Reputacja: 1 deMaus ma z czego być dumnydeMaus ma z czego być dumnydeMaus ma z czego być dumnydeMaus ma z czego być dumnydeMaus ma z czego być dumnydeMaus ma z czego być dumnydeMaus ma z czego być dumnydeMaus ma z czego być dumnydeMaus ma z czego być dumnydeMaus ma z czego być dumnydeMaus ma z czego być dumny
Richard kupiwszy w kiosku gazete usiadł na ławce z widokiem na obserowany budynek i czekał. Liczył że towarzysz dołaczy do niego i bedą mogli porozmawiać nie pozostając na widoku.

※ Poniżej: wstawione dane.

-- ===== PORT B =====
-- the alternation 'existence|observes|change|coherence' with its replacement glyphs,
-- in the dict's insertion order (= the regex's alternation priority)
def pvGlyphTable : List (List Char × Char) :=
  [("existence".toList, '⊙'), ("observes".toList, '→'), ("change".toList, 'Â'), ("coherence".toList, 'K')]

-- one left-to-right pass of pattern.sub: at each position, the first alternative that
-- matches is replaced and the scan resumes after it; otherwise the char is copied
def pvScan : List Char → List Char
  | [] => []
  | c :: t =>
    match pvGlyphTable.find? (fun p => p.1.isPrefixOf (c :: t)) with
    | some p => p.2 :: pvScan (t.drop (p.1.length - 1))
    | none => c :: pvScan t
termination_by l => l.length
decreasing_by all_goals (simp [List.length_drop]; try omega)

def translate_to_lumeren_alt (english : String) : String :=
  String.ofList (pvScan english.toList)

-- ===== PRECONDITION & SPEC =====
-- Pre_ excludes strings containing an overlapping pair of lexicon words
-- ("changexistence" / "coherencexistence"): there A resolves the overlap by its dict
-- pass order (replacing the later-starting 'existence') while B's left-to-right scan
-- replaces the earlier-starting word — both resolutions of such an overlap are
-- accidental and neither is specified.
def Pre_translate_to_lumeren (english : String) : Prop :=
  PySem.Str.isIn "changexistence" english = false ∧
  PySem.Str.isIn "coherencexistence" english = false
instance (english : String) : Decidable (Pre_translate_to_lumeren english) := by
  unfold Pre_translate_to_lumeren; infer_instance

def pvWitness_translate_to_lumeren : String := "change observes existence"

def Spec_translate_to_lumeren (english : String) (out : String) : Prop :=
  out = translate_to_lumeren_alt english
instance (english : String) (out : String) : Decidable (Spec_translate_to_lumeren english out) := by
  unfold Spec_translate_to_lumeren; infer_instance

-- ===== CLAIM (what is proved, stated in full; the proofs are below) =====
def Claim_equal_translate_to_lumeren : Prop := ∀ (english : String), Dom_translate_to_lumeren english → Pre_translate_to_lumeren english → Spec_translate_to_lumeren english (translate_to_lumeren english)

-- ===== LEMMAS AND PROOFS =====

-- the four keys as char lists
def pvKE : List Char := "existence".toList
def pvKO : List Char := "observes".toList
def pvKC : List Char := "change".toList
def pvKH : List Char := "coherence".toList

-- clean structural form of Python's str.replace (old nonempty)
def pvRep (old new : List Char) : List Char → List Char
  | [] => []
  | c :: t =>
    if old.isPrefixOf (c :: t) then new ++ pvRep old new (t.drop (old.length - 1))
    else c :: pvRep old new t
termination_by l => l.length
decreasing_by all_goals (simp [List.length_drop]; try omega)

theorem pvGo_eq (old new : List Char) (hold : old ≠ []) :
    ∀ fuel l acc, l.length ≤ fuel →
      PySem.Chars.replace.go old new fuel l acc = acc.reverse ++ pvRep old new l := by
  intro fuel
  induction fuel with
  | zero =>
    intro l acc hl
    have : l = [] := by
      cases l with
      | nil => rfl
      | cons c t => simp at hl
    subst this
    simp [PySem.Chars.replace.go, pvRep]
  | succ n ih =>
    intro l acc hl
    cases l with
    | nil => simp [PySem.Chars.replace.go, pvRep]
    | cons c t =>
      rw [PySem.Chars.replace.go]
      by_cases h : old.isPrefixOf (c :: t) = true
      · rw [if_pos h]
        have hdrop : List.drop old.length (c :: t) = t.drop (old.length - 1) := by
          cases old with
          | nil => exact absurd rfl hold
          | cons o os => simp
        rw [hdrop]
        have hlen : (t.drop (old.length - 1)).length ≤ n := by
          simp only [List.length_drop]
          simp at hl
          omega
        rw [ih _ _ hlen]
        simp [pvRep, h]
      · rw [if_neg h]
        have hlen : t.length ≤ n := by simp at hl; omega
        rw [ih _ _ hlen]
        simp [pvRep, h]

theorem pvReplace_eq (old new l : List Char) (h : old ≠ []) :
    PySem.Chars.replace l old new = pvRep old new l := by
  unfold PySem.Chars.replace
  rw [if_neg (by simpa [List.isEmpty_iff] using h)]
  simpa using pvGo_eq old new h l.length l [] le_rfl

-- step lemmas for pvRep
theorem pvRep_match (old new l : List Char) (hold : old ≠ [])
    (h : old.isPrefixOf l = true) :
    pvRep old new l = new ++ pvRep old new (l.drop old.length) := by
  cases l with
  | nil =>
    cases old with
    | nil => exact absurd rfl hold
    | cons o os => simp [List.isPrefixOf] at h
  | cons c t =>
    have hdrop : List.drop old.length (c :: t) = t.drop (old.length - 1) := by
      cases old with
      | nil => exact absurd rfl hold
      | cons o os => simp
    rw [hdrop]
    simp [pvRep, h]

theorem pvRep_match_cons (old new : List Char) (c : Char) (t : List Char)
    (h : old.isPrefixOf (c :: t) = true) :
    pvRep old new (c :: t) = new ++ pvRep old new (t.drop (old.length - 1)) := by
  simp [pvRep, h]

theorem pvRep_skip (old new : List Char) (c : Char) (t : List Char)
    (h : old.isPrefixOf (c :: t) = false) :
    pvRep old new (c :: t) = c :: pvRep old new t := by
  simp [pvRep, h]

-- copying a stretch on which old never matches
theorem pvRep_pass (old new : List Char) :
    ∀ (k : Nat) (l : List Char), k ≤ l.length →
      (∀ j, j < k → old.isPrefixOf (l.drop j) = false) →
      pvRep old new l = l.take k ++ pvRep old new (l.drop k) := by
  intro k
  induction k with
  | zero => intro l _ _; simp
  | succ m ih =>
    intro l hl hj
    cases l with
    | nil => simp at hl
    | cons c t =>
      have h0 : old.isPrefixOf (c :: t) = false := by simpa using hj 0 (Nat.succ_pos m)
      rw [pvRep_skip old new c t h0]
      have ht : pvRep old new t = t.take m ++ pvRep old new (t.drop m) := by
        refine ih t (by simp at hl; omega) ?_
        intro j hjm
        simpa [List.drop_succ_cons] using hj (j + 1) (by omega)
      simp [ht]

-- a glyph-free prefix of the output of pvRep reflects to the input
theorem pvRep_refl (old : List Char) (g : Char) :
    ∀ (l key : List Char), g ∉ key →
      key <+: pvRep old [g] l → key <+: l := by
  intro l
  induction l with
  | nil =>
    intro key hg h
    simp [pvRep] at h ⊢
    exact h
  | cons c t ih =>
    intro key hg h
    cases hm : old.isPrefixOf (c :: t) with
    | true =>
      rw [pvRep_match_cons old [g] c t hm] at h
      simp only [List.singleton_append] at h
      cases key with
      | nil => exact List.nil_prefix
      | cons k0 ks =>
        rw [List.cons_prefix_cons] at h
        exact absurd (show g ∈ k0 :: ks by rw [← h.1]; exact List.mem_cons_self ..) hg
    | false =>
      rw [pvRep_skip old [g] c t hm] at h
      cases key with
      | nil => exact List.nil_prefix
      | cons k0 ks =>
        rw [List.cons_prefix_cons] at h
        exact List.cons_prefix_cons.mpr
          ⟨h.1, ih ks (fun hin => hg (List.mem_cons_of_mem _ hin)) h.2⟩

-- the composite of A's four replace passes
def pvF (l : List Char) : List Char :=
  pvRep pvKH ['K'] (pvRep pvKC ['Â'] (pvRep pvKO ['→'] (pvRep pvKE ['⊙'] l)))

-- goodness: the two overlapping-pair substrings are absent
def pvGood (l : List Char) : Prop :=
  ¬ ("changexistence".toList <:+: l) ∧ ¬ ("coherencexistence".toList <:+: l)

theorem pvGood_drop (l : List Char) (k : Nat) (hg : pvGood l) : pvGood (l.drop k) :=
  ⟨fun h => hg.1 (h.trans (List.drop_suffix k l).isInfix),
   fun h => hg.2 (h.trans (List.drop_suffix k l).isInfix)⟩

-- ===== pvF step lemmas =====

theorem pvF_E (t : List Char) : pvF (pvKE ++ t) = '⊙' :: pvF t := by
  unfold pvF
  have h1 : pvRep pvKE ['⊙'] (pvKE ++ t) = '⊙' :: pvRep pvKE ['⊙'] t := by
    rw [pvRep_match pvKE ['⊙'] _ (by decide)
      (by rw [List.isPrefixOf_iff_prefix]; exact List.prefix_append _ _)]
    rw [List.drop_left]
    simp
  rw [h1,
    pvRep_skip pvKO _ _ _ (by simp [pvKO, List.isPrefixOf]),
    pvRep_skip pvKC _ _ _ (by simp [pvKC, List.isPrefixOf]),
    pvRep_skip pvKH _ _ _ (by simp [pvKH, List.isPrefixOf])]

theorem pvF_O (t : List Char) : pvF (pvKO ++ t) = '→' :: pvF t := by
  unfold pvF
  have h1 : pvRep pvKE ['⊙'] (pvKO ++ t) = pvKO ++ pvRep pvKE ['⊙'] t := by
    have := pvRep_pass pvKE ['⊙'] 8 (pvKO ++ t) (by simp [pvKO]) ?_
    · simpa [pvKO] using this
    · intro j hj
      interval_cases j <;> simp [pvKE, pvKO, List.isPrefixOf]
  have h2 : pvRep pvKO ['→'] (pvKO ++ pvRep pvKE ['⊙'] t)
      = '→' :: pvRep pvKO ['→'] (pvRep pvKE ['⊙'] t) := by
    rw [pvRep_match pvKO ['→'] _ (by decide)
      (by rw [List.isPrefixOf_iff_prefix]; exact List.prefix_append _ _)]
    rw [List.drop_left]
    simp
  rw [h1, h2,
    pvRep_skip pvKC _ _ _ (by simp [pvKC, List.isPrefixOf]),
    pvRep_skip pvKH _ _ _ (by simp [pvKH, List.isPrefixOf])]

theorem pvF_C (t : List Char) (hx : ("xistence".toList).isPrefixOf t = false) :
    pvF (pvKC ++ t) = 'Â' :: pvF t := by
  unfold pvF
  have h1 : pvRep pvKE ['⊙'] (pvKC ++ t) = pvKC ++ pvRep pvKE ['⊙'] t := by
    have := pvRep_pass pvKE ['⊙'] 6 (pvKC ++ t) (by simp [pvKC]) ?_
    · simpa [pvKC] using this
    · intro j hj
      interval_cases j <;> simp_all [pvKE, pvKC, List.isPrefixOf]
  have h2 : pvRep pvKO ['→'] (pvKC ++ pvRep pvKE ['⊙'] t)
      = pvKC ++ pvRep pvKO ['→'] (pvRep pvKE ['⊙'] t) := by
    have := pvRep_pass pvKO ['→'] 6 (pvKC ++ pvRep pvKE ['⊙'] t) (by simp [pvKC]) ?_
    · simpa [pvKC] using this
    · intro j hj
      interval_cases j <;> simp [pvKO, pvKC, List.isPrefixOf]
  have h3 : pvRep pvKC ['Â'] (pvKC ++ pvRep pvKO ['→'] (pvRep pvKE ['⊙'] t))
      = 'Â' :: pvRep pvKC ['Â'] (pvRep pvKO ['→'] (pvRep pvKE ['⊙'] t)) := by
    rw [pvRep_match pvKC ['Â'] _ (by decide)
      (by rw [List.isPrefixOf_iff_prefix]; exact List.prefix_append _ _)]
    rw [List.drop_left]
    simp
  rw [h1, h2, h3, pvRep_skip pvKH _ _ _ (by simp [pvKH, List.isPrefixOf])]

theorem pvF_H (t : List Char) (hx : ("xistence".toList).isPrefixOf t = false) :
    pvF (pvKH ++ t) = 'K' :: pvF t := by
  unfold pvF
  have h1 : pvRep pvKE ['⊙'] (pvKH ++ t) = pvKH ++ pvRep pvKE ['⊙'] t := by
    have := pvRep_pass pvKE ['⊙'] 9 (pvKH ++ t) (by simp [pvKH]) ?_
    · simpa [pvKH] using this
    · intro j hj
      interval_cases j <;> simp_all [pvKE, pvKH, List.isPrefixOf]
  have h2 : pvRep pvKO ['→'] (pvKH ++ pvRep pvKE ['⊙'] t)
      = pvKH ++ pvRep pvKO ['→'] (pvRep pvKE ['⊙'] t) := by
    have := pvRep_pass pvKO ['→'] 9 (pvKH ++ pvRep pvKE ['⊙'] t) (by simp [pvKH]) ?_
    · simpa [pvKH] using this
    · intro j hj
      interval_cases j <;> simp [pvKO, pvKH, List.isPrefixOf]
  have h3 : pvRep pvKC ['Â'] (pvKH ++ pvRep pvKO ['→'] (pvRep pvKE ['⊙'] t))
      = pvKH ++ pvRep pvKC ['Â'] (pvRep pvKO ['→'] (pvRep pvKE ['⊙'] t)) := by
    have := pvRep_pass pvKC ['Â'] 9 (pvKH ++ pvRep pvKO ['→'] (pvRep pvKE ['⊙'] t)) (by simp [pvKH]) ?_
    · simpa [pvKH] using this
    · intro j hj
      interval_cases j <;> simp [pvKC, pvKH, List.isPrefixOf]
  have h4 : pvRep pvKH ['K'] (pvKH ++ pvRep pvKC ['Â'] (pvRep pvKO ['→'] (pvRep pvKE ['⊙'] t)))
      = 'K' :: pvRep pvKH ['K'] (pvRep pvKC ['Â'] (pvRep pvKO ['→'] (pvRep pvKE ['⊙'] t))) := by
    rw [pvRep_match pvKH ['K'] _ (by decide)
      (by rw [List.isPrefixOf_iff_prefix]; exact List.prefix_append _ _)]
    rw [List.drop_left]
    simp
  rw [h1, h2, h3, h4]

Max pojawił się na miejscu niewiele wcześniej od swojego towarzysza. Wczorajszy dzień przedstawiał mu się jak odległe wspomnienie. Zresztą tak było zawsze, mag nie należał do tych, którzy szukają śmierci, ale nie bał się jej i nie zamierzał pozwolić na to aby poprzez strach miał zawalić misję. Nekromanci nie byli byle demonami, czy pomniejszymi zbuntowanymi magami. Kiedy ktoś decydował się na zabawę z zakazaną sztuką, decydował się na wszystko. Od mrocznych sztuk nie było odwrotu, a Max jako, mimo wszystko jeden z nielicznych magów, którzy przeżyli starcie z nekromantą, wiedział na co ich stać. Wiedział, że tu nie ma co liczyć na nawrócenie i poddanie się bez walki. Zawsze mogło być inaczej, ale Lingun spodziewał się raczej, że jeśli uda się wziąć go żywcem, to tylko po walce, jeśli się wyczerpie.

Wczoraj, tak jak zwykle, sprawdził swoje odruchy w czystym fizycznym treningu, oraz magiczne nazwyki, które działały tak jak zwykle. Bransolety pomagały, ale Max nie liczył na ich moc, zawsze wolał wiedzieć, że i bez nich będzie w stanie walczyć skutecznie broniąc magicznego świata. Wieczorem zjadł kolację z braćmi i jedną z sióstr. AlfaTeo rozumieli jego poświęcenie i oddanie, ale Kate była za młoda, aby pojać, że brat godzi się z nieuniknionym, iż pewnego dnia trafi na lepszego od siebie. Kate jak każdy młodzik wierzyła, że długowieczność ich rodu jest czymś wspaniałym i nie potrafiła oragnąć umysłem tego, że ktoś może narażać się dla ludzi których nie zna. Nie załapała jeszcze tego, że jej dziadka widuje ledwie kilka rady do roku, a pradziadka wcale, mimo iż z pewnością jeszcze żyje. Sam Max nie dostąpił jeszcze poczucia długiego życia, ale żył i doświadczył już tego, co znaczy kochać i co znaczy stracić miłość. Co prawda jego miłością nie była kobieta, ani nawet konkretna osoba, a idea. W mniemaniu maga jego miłosć leżała teraz na łożu śmierci i tylko głos kochającej osoby mógł ją przywrócić do życia.
Kate spoglądała na świat oczami dziecka, które widziało tylko to co pomiedzy ścianami.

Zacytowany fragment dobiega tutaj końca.